»»

-- pv_equiv track=rewrite | github.com/Deven-14/leetcode | 1937. Maximum Number of Points with Cost/solution.py | cal_right_max
-- ===== SOURCE A (Python) =====
-- def cal_right_max(dp, row, COLS):
--     right_max = [0] * COLS
--     max_idx = COLS-1
--     right_max[COLS-1] = dp[row][max_idx]
--
--     for i in range(COLS-2, -1, -1):
--         t = dp[row][max_idx] - (max_idx - i)
--         if dp[row][i] >= t:
--             max_idx = i
--             right_max[i] = dp[row][i]
--         else:
--             right_max[i] = t
--
--     return right_max
-- ===== SOURCE B (Python) =====
-- def cal_right_max(dp, row, COLS):
--     # Divide and conquer: right_max[i] = i + max_{j>=i}(dp[row][j]-j).  solve works on a
--     # segment vals = dp[row][base:base+len(vals)]; carry is the max of dp[row][j]-j over
--     # all j to the right of the segment (None if there are none).  The right half is
--     # solved first, its segment max is passed to the left half as its carry.
--     def solve(vals, base, carry):
--         if len(vals) == 1:
--             m = vals[0] - base
--             if carry is not None and carry > m:
--                 m = carry
--             return ([m + base], m)
--         mid = len(vals) // 2
--         out_r, m_r = solve(vals[mid:], base + mid, carry)
--         out_l, m_l = solve(vals[:mid], base, m_r)
--         return (out_l + out_r, m_l)
--     return solve(dp[row][:COLS], 0, None)[0]
-- ===== Notes on version B (the rewrite author's own statement) =====
-- stated objective: alternative
-- what changed: B replaces A's single backward scan with argmax-index tracking and per-step decay by a recursive divide-and-conquer on the row slice: each half is solved independently, the right half's segment maximum of dp[row][j]-j is passed to the left half as a carry, and the two output halves are concatenated.
import Mathlib
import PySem

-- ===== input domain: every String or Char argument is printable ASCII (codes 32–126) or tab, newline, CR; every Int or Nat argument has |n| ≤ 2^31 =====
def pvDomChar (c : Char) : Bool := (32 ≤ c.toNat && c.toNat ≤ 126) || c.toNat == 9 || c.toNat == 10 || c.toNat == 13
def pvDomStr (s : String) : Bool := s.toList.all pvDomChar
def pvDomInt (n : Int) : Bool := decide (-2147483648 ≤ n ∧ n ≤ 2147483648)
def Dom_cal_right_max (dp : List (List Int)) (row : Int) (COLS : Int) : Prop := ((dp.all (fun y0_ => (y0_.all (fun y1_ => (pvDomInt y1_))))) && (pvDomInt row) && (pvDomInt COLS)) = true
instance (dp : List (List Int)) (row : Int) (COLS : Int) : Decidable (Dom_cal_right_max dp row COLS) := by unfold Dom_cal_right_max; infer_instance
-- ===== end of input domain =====

-- B replaces A's backward scan with argmax/decay bookkeeping by a recursive divide-and-conquer
-- over the row slice (alternative algorithm, same result; not claimed faster).

-- ===== PORT A =====
-- loop body of A's backward pass, state = (right_max, max_idx)
def pvStepA (r : List Int) (st : List Int × Int) (i : Int) : List Int × Int :=
  let t := PySem.List.pyGetD r st.2 0 - (st.2 - i)
  if PySem.List.pyGetD r i 0 ≥ t then
    (PySem.List.pySetD st.1 i (PySem.List.pyGetD r i 0), i)
  else
    (PySem.List.pySetD st.1 i t, st.2)

def cal_right_max (dp : List (List Int)) (row : Int) (COLS : Int) : List Int :=
  let r := PySem.List.pyGetD dp row []
  let right_max := List.replicate COLS.toNat (0 : Int)
  let max_idx := COLS - 1
  let right_max := PySem.List.pySetD right_max (COLS - 1) (PySem.List.pyGetD r max_idx 0)
  ((PySem.List.pyRange (COLS - 2) (-1) (-1)).foldl (pvStepA r) (right_max, max_idx)).1

-- ===== PORT B =====
-- 'm = vals[0] - base; if carry is not None and carry > m: m = carry'
def pvMergeC (x : Int) (carry : Option Int) : Int :=
  match carry with
  | some c => if c > x then c else x
  | none => x

-- B's recursive solve(vals, base, carry); vals[mid:] / vals[:mid] with 0 ≤ mid ≤ len(vals)
-- are exactly List.drop / List.take.  The fuel argument (= len(vals) at the top call) and the
-- 'length ≤ 1' branch only make the recursion total: Python recurses forever on an empty vals
-- (unreachable under Pre_); each recursive call strictly shrinks vals, so the fuel never runs out.
def pvSolve (fuel : Nat) (vals : List Int) (base : Int) (carry : Option Int) : List Int × Int :=
  match fuel with
  | 0 => ([], 0)
  | fuel + 1 =>
    if vals.length = 1 then
      let m := pvMergeC (PySem.List.pyGetD vals 0 0 - base) carry
      ([m + base], m)
    else if vals.length ≤ 1 then ([], 0)
    else
      let mid := vals.length / 2
      let pr := pvSolve fuel (vals.drop mid) (base + (mid : Int)) carry
      let pl := pvSolve fuel (vals.take mid) base (some pr.2)
      (pl.1 ++ pr.1, pl.2)

def cal_right_max_alt (dp : List (List Int)) (row : Int) (COLS : Int) : List Int :=
  let vals := PySem.List.slice (PySem.List.pyGetD dp row []) none (some COLS)
  (pvSolve vals.length vals 0 none).1

-- ===== PRECONDITION & SPEC =====
-- Pre_ excludes exactly the inputs where the Python A raises IndexError: COLS ≤ 0 (right_max[COLS-1]),
-- row out of range for dp, or dp[row] shorter than COLS (dp[row][i]).
def Pre_cal_right_max (dp : List (List Int)) (row : Int) (COLS : Int) : Prop :=
  1 ≤ COLS ∧ PySem.Raise.InRange dp.length row ∧ COLS ≤ ((PySem.List.pyGetD dp row []).length : Int)
instance (dp : List (List Int)) (row : Int) (COLS : Int) : Decidable (Pre_cal_right_max dp row COLS) := by unfold Pre_cal_right_max; infer_instance

def pvWitness_cal_right_max : List (List Int) × Int × Int := ([[5, 1, 7], [2, 3, 4]], 1, 3)

def Spec_cal_right_max (dp : List (List Int)) (row : Int) (COLS : Int) (out : List Int) : Prop := out = cal_right_max_alt dp row COLS
instance (dp : List (List Int)) (row : Int) (COLS : Int) (out : List Int) : Decidable (Spec_cal_right_max dp row COLS out) := by unfold Spec_cal_right_max; infer_instance

-- ===== CLAIM (what is proved, stated in full; the proofs are below) =====
def Claim_equal_cal_right_max : Prop := ∀ (dp : List (List Int)) (row : Int) (COLS : Int), Dom_cal_right_max dp row COLS → Pre_cal_right_max dp row COLS → Spec_cal_right_max dp row COLS (cal_right_max dp row COLS)
-- ===== LEMMAS AND PROOFS =====

-- Linear reference for B's divide-and-conquer: processing the segment one element at a time.
def pvLin : List Int → Int → Option Int → List Int × Int
  | [], _, _ => ([], 0)
  | [x], base, carry =>
      let m := pvMergeC (x - base) carry
      ([m + base], m)
  | x :: y :: rest, base, carry =>
      let p := pvLin (y :: rest) (base + 1) carry
      let m := pvMergeC (x - base) (some p.2)
      ((m + base) :: p.1, m)

theorem pvLin_append (l r : List Int) (base : Int) (carry : Option Int)
    (hl : l ≠ []) (hr : r ≠ []) :
    pvLin (l ++ r) base carry =
      ((pvLin l base (some (pvLin r (base + l.length) carry).2)).1 ++ (pvLin r (base + l.length) carry).1,
       (pvLin l base (some (pvLin r (base + l.length) carry).2)).2) := by
  induction l generalizing base with
  | nil => exact absurd rfl hl
  | cons x l ih =>
    obtain ⟨y, t, rfl⟩ := List.exists_cons_of_ne_nil hr
    cases l with
    | nil => simp [pvLin]
    | cons x2 l2 =>
      simp only [List.cons_append, pvLin]
      rw [show (x2 :: (l2 ++ y :: t)) = (x2 :: l2) ++ (y :: t) from rfl,
          ih (base + 1) (by simp)]
      simp only [List.length_cons]
      have hc : (base + 1 + ((x2 :: l2).length : Int)) = base + (((x2 :: l2).length + 1 : Nat) : Int) := by
        push_cast; ring
      rw [show ((l2.length + 1 + 1 : Nat) : Int) = (((x2 :: l2).length + 1 : Nat) : Int) by simp,
          ← hc]
      simp [List.length_cons] at hc ⊢

theorem pvSolve_eq_pvLin : ∀ (fuel : Nat) (vals : List Int), vals.length ≤ fuel → vals ≠ [] →
    ∀ (base : Int) (carry : Option Int), pvSolve fuel vals base carry = pvLin vals base carry := by
  intro fuel
  induction fuel with
  | zero => intro vals h hne; cases vals <;> simp_all
  | succ k ih =>
    intro vals hlen hne base carry
    by_cases h1 : vals.length = 1
    · obtain ⟨x, rfl⟩ : ∃ x, vals = [x] := by
        cases vals with
        | nil => simp at h1
        | cons a t => cases t with
          | nil => exact ⟨a, rfl⟩
          | cons b t2 => simp at h1
      simp [pvSolve, pvLin, PySem.List.pyGetD_zero_cons]
    · have h2 : 2 ≤ vals.length := by
        cases vals with
        | nil => exact absurd rfl hne
        | cons a t => cases t with
          | nil => simp at h1
          | cons b t2 => simp
      rw [pvSolve, if_neg h1, if_neg (by omega)]
      dsimp only
      set mid := vals.length / 2 with hmid
      have hmid1 : 1 ≤ mid := by omega
      have hmidlt : mid < vals.length := by omega
      have htake : (vals.take mid).length = mid := by simp; omega
      have hdlen : (vals.drop mid).length = vals.length - mid := by simp
      have htne : vals.take mid ≠ [] := by
        intro hh; rw [hh] at htake; simp at htake; omega
      have hdne : vals.drop mid ≠ [] := by
        intro hh; rw [hh] at hdlen; simp at hdlen; omega
      rw [ih (vals.drop mid) (by rw [hdlen]; omega) hdne _ carry,
          ih (vals.take mid) (by rw [htake]; omega) htne base _]
      have := pvLin_append (vals.take mid) (vals.drop mid) base carry htne hdne
      rw [List.take_append_drop] at this
      rw [this, htake]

««

» TASK DIRECTIONS
The required output is the exact run of lines from the beginning of the records to the line with "max_idx = i", that line included.

» SOLVED EXERCISE
-- pv_equiv track=rewrite | github.com/Deven-14/leetcode | 1937. Maximum Number of Points with Cost/solution.py | cal_right_max
-- ===== SOURCE A (Python) =====
-- def cal_right_max(dp, row, COLS):
--     right_max = [0] * COLS
--     max_idx = COLS-1
--     right_max[COLS-1] = dp[row][max_idx]
--
--     for i in range(COLS-2, -1, -1):
--         t = dp[row][max_idx] - (max_idx - i)
--         if dp[row][i] >= t:
--             max_idx = i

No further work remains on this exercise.